Start of Stored data
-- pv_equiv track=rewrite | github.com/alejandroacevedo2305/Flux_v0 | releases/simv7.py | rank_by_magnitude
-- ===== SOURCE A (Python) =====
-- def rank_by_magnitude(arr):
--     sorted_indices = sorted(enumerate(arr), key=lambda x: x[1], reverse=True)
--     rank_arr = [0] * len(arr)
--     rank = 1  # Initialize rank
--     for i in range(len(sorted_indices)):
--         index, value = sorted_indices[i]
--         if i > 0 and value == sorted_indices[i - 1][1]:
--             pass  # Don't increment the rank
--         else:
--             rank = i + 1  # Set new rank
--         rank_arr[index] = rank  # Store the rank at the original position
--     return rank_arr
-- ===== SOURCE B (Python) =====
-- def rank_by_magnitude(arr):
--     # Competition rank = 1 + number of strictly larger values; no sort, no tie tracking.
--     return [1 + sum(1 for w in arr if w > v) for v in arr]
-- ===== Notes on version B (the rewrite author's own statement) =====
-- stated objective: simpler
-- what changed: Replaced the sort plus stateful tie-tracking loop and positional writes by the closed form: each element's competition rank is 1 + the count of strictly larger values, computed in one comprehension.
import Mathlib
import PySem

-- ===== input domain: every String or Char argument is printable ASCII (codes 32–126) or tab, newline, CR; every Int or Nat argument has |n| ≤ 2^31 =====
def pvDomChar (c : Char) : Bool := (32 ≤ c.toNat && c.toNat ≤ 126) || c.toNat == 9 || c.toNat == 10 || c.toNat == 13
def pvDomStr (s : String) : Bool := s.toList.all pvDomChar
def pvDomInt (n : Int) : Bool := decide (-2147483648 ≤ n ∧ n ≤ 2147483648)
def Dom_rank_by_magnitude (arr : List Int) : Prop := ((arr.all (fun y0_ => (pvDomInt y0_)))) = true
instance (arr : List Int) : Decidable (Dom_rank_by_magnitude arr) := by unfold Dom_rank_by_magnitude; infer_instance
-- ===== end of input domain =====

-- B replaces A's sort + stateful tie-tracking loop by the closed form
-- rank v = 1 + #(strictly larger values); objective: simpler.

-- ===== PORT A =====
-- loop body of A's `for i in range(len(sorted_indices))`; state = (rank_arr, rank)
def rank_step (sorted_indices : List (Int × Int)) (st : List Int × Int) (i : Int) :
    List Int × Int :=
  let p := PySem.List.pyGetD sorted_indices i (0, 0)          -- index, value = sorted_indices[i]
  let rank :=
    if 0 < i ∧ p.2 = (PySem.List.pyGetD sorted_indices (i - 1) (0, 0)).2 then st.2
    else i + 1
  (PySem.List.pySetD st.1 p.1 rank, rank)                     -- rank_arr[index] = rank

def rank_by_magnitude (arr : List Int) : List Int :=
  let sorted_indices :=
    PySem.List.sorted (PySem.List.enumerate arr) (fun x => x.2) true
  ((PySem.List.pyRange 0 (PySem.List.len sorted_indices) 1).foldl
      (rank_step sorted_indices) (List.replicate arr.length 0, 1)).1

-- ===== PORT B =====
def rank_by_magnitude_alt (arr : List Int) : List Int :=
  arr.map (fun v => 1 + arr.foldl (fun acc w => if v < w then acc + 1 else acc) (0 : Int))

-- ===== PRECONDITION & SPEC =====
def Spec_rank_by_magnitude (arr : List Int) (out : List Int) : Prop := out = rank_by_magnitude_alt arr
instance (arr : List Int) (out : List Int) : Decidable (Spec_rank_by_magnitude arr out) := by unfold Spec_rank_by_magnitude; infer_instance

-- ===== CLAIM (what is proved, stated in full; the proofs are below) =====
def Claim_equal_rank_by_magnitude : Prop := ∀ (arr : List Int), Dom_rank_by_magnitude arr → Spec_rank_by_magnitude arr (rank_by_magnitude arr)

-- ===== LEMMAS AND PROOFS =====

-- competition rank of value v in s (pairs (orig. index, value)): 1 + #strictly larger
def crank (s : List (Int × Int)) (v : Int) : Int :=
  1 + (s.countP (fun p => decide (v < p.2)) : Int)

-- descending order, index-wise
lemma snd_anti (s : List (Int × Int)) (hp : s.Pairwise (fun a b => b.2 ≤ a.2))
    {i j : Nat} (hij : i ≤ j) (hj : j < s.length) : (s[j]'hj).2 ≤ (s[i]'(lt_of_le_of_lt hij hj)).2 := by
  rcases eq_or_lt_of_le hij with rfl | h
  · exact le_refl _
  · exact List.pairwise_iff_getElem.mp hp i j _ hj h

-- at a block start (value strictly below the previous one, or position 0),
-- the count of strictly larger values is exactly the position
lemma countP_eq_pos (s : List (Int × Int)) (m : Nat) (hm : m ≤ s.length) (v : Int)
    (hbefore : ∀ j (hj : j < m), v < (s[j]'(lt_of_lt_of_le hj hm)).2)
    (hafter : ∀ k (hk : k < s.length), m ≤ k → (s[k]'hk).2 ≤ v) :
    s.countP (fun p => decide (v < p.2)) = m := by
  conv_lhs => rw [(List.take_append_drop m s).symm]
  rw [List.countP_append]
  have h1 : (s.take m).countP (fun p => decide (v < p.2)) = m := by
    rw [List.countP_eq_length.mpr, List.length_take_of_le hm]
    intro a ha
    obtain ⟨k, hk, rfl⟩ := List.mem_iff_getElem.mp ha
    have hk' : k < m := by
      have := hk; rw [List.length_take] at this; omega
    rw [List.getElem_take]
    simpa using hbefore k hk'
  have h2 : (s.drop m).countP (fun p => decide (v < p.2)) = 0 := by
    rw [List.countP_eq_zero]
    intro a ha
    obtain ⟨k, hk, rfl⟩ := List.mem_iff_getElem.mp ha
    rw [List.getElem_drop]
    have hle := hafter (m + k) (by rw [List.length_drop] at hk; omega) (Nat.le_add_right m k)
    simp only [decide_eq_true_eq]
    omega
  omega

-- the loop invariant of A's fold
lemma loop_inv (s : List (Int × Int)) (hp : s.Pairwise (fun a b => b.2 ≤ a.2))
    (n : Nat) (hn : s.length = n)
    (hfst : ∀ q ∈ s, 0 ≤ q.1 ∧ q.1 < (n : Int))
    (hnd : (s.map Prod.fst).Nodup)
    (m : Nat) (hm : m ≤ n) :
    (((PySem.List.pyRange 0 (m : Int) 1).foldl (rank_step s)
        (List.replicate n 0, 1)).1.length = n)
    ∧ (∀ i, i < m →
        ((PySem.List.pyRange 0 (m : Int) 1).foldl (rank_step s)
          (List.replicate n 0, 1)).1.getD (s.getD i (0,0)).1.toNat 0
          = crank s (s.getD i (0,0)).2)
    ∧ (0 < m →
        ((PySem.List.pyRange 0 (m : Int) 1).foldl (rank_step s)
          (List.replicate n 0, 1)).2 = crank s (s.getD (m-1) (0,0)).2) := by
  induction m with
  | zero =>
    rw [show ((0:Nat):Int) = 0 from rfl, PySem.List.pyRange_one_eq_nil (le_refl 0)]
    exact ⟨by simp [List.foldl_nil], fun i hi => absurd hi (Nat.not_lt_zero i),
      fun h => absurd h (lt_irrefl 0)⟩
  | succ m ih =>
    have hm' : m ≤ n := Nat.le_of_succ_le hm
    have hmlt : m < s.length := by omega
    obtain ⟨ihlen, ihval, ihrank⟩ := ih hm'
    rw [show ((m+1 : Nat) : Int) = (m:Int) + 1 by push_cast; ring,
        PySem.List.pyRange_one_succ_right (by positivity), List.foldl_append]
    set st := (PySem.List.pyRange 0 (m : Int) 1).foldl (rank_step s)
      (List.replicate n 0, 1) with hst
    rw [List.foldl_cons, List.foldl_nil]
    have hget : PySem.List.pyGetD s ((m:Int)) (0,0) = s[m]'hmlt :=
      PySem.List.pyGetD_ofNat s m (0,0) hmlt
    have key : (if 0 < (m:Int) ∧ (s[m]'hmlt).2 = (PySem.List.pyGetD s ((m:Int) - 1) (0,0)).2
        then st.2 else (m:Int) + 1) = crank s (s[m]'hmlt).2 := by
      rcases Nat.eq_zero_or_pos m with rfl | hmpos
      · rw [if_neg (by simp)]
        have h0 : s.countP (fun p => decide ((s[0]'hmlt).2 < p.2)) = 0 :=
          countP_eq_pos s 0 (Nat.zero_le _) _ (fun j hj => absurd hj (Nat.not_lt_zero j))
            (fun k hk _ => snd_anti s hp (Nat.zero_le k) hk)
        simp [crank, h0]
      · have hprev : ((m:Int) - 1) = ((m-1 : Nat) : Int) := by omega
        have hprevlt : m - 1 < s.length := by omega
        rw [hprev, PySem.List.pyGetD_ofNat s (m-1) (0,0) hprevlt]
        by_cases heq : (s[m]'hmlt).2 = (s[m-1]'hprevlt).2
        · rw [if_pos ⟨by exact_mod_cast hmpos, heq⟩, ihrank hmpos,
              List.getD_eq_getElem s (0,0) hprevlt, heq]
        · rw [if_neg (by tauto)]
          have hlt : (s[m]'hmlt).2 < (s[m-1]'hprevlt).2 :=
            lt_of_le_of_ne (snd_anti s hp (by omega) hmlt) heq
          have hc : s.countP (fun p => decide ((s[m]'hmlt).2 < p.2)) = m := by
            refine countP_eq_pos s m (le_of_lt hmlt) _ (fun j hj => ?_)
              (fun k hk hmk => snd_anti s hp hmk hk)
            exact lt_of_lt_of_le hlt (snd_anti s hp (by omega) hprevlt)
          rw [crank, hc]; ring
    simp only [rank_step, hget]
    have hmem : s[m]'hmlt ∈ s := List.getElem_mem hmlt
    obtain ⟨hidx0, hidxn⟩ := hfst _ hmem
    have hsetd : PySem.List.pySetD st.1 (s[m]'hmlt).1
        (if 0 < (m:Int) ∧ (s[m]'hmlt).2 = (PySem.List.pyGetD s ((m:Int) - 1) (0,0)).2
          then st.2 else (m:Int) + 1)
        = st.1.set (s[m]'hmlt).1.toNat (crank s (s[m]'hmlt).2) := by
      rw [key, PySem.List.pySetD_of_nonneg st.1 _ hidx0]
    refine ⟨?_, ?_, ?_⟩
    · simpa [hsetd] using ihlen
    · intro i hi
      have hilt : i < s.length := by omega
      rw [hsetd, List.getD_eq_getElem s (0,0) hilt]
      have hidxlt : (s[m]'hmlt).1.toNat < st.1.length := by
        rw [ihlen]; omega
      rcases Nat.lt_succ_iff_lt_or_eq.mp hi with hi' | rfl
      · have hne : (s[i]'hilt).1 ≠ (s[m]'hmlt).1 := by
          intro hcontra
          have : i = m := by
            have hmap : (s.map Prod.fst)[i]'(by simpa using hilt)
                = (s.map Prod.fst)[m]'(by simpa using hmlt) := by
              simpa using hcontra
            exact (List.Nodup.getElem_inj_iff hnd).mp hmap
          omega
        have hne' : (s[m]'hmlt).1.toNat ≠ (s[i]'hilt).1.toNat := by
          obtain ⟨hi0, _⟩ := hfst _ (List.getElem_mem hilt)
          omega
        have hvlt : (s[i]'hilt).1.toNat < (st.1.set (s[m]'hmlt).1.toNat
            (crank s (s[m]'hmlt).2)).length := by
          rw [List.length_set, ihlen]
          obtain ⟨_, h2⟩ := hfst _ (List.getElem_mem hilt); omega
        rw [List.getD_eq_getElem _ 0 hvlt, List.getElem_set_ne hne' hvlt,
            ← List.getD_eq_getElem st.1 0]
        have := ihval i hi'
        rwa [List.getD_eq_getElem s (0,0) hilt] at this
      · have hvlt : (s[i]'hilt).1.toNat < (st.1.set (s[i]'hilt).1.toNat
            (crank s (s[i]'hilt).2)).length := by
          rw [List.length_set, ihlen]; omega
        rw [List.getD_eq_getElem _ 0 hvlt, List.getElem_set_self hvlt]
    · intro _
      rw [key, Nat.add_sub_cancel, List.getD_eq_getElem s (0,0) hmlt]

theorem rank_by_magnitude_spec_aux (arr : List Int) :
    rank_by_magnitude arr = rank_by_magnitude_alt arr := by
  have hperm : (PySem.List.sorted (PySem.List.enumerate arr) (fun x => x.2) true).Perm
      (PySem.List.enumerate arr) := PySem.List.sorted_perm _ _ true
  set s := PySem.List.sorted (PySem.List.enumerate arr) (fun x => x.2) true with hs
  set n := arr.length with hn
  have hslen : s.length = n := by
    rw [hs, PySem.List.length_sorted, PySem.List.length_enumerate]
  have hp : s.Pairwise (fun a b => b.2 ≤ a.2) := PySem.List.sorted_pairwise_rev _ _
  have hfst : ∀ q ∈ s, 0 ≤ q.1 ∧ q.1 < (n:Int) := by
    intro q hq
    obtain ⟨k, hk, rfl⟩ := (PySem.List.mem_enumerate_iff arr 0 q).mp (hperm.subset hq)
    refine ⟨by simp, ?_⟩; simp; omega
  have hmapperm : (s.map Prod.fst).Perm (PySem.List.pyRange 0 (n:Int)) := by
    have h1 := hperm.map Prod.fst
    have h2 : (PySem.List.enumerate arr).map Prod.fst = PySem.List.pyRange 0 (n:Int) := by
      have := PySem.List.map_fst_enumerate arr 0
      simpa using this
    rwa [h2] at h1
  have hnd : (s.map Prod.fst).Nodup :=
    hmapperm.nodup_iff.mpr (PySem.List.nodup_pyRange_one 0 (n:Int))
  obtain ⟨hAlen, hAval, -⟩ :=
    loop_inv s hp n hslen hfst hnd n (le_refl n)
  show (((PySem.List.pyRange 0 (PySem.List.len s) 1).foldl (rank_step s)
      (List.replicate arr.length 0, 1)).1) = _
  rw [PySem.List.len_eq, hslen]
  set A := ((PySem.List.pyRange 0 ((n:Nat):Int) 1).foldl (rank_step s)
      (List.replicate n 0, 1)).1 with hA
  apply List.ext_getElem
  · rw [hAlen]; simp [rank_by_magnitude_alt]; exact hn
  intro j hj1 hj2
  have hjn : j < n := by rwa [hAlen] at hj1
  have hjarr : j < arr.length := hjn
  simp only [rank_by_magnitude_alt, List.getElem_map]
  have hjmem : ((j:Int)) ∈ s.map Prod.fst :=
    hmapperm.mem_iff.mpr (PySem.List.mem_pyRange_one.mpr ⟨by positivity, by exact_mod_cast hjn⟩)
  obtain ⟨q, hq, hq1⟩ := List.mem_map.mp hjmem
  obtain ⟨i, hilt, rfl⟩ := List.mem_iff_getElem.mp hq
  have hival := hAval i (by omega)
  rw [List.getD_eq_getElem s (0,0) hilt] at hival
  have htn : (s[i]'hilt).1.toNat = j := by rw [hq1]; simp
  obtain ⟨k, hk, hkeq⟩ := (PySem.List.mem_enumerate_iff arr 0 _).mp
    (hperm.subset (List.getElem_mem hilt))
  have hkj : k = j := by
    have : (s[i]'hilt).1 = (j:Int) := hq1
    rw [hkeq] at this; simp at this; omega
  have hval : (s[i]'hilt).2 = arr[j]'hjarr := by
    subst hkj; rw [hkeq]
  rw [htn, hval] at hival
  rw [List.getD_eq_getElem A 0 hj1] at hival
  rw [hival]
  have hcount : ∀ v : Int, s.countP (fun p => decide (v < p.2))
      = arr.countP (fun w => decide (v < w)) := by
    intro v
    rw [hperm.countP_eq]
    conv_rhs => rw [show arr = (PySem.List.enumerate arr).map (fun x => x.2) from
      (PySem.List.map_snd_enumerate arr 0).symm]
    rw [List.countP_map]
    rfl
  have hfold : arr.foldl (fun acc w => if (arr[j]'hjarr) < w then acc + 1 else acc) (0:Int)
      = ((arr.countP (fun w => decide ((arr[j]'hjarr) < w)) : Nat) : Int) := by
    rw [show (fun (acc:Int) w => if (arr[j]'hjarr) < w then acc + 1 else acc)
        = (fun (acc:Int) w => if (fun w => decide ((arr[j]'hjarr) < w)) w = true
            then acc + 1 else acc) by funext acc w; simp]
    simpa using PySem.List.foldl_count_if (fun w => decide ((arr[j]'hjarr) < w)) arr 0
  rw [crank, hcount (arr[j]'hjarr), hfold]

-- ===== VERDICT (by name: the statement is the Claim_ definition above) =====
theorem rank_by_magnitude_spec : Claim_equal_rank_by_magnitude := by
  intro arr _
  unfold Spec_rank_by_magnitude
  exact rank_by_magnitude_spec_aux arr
End of Stored data
Your instructions: Check which lines of the entries hold the word "rewrite", then please give only how many there are.

Answer to this exercise: 2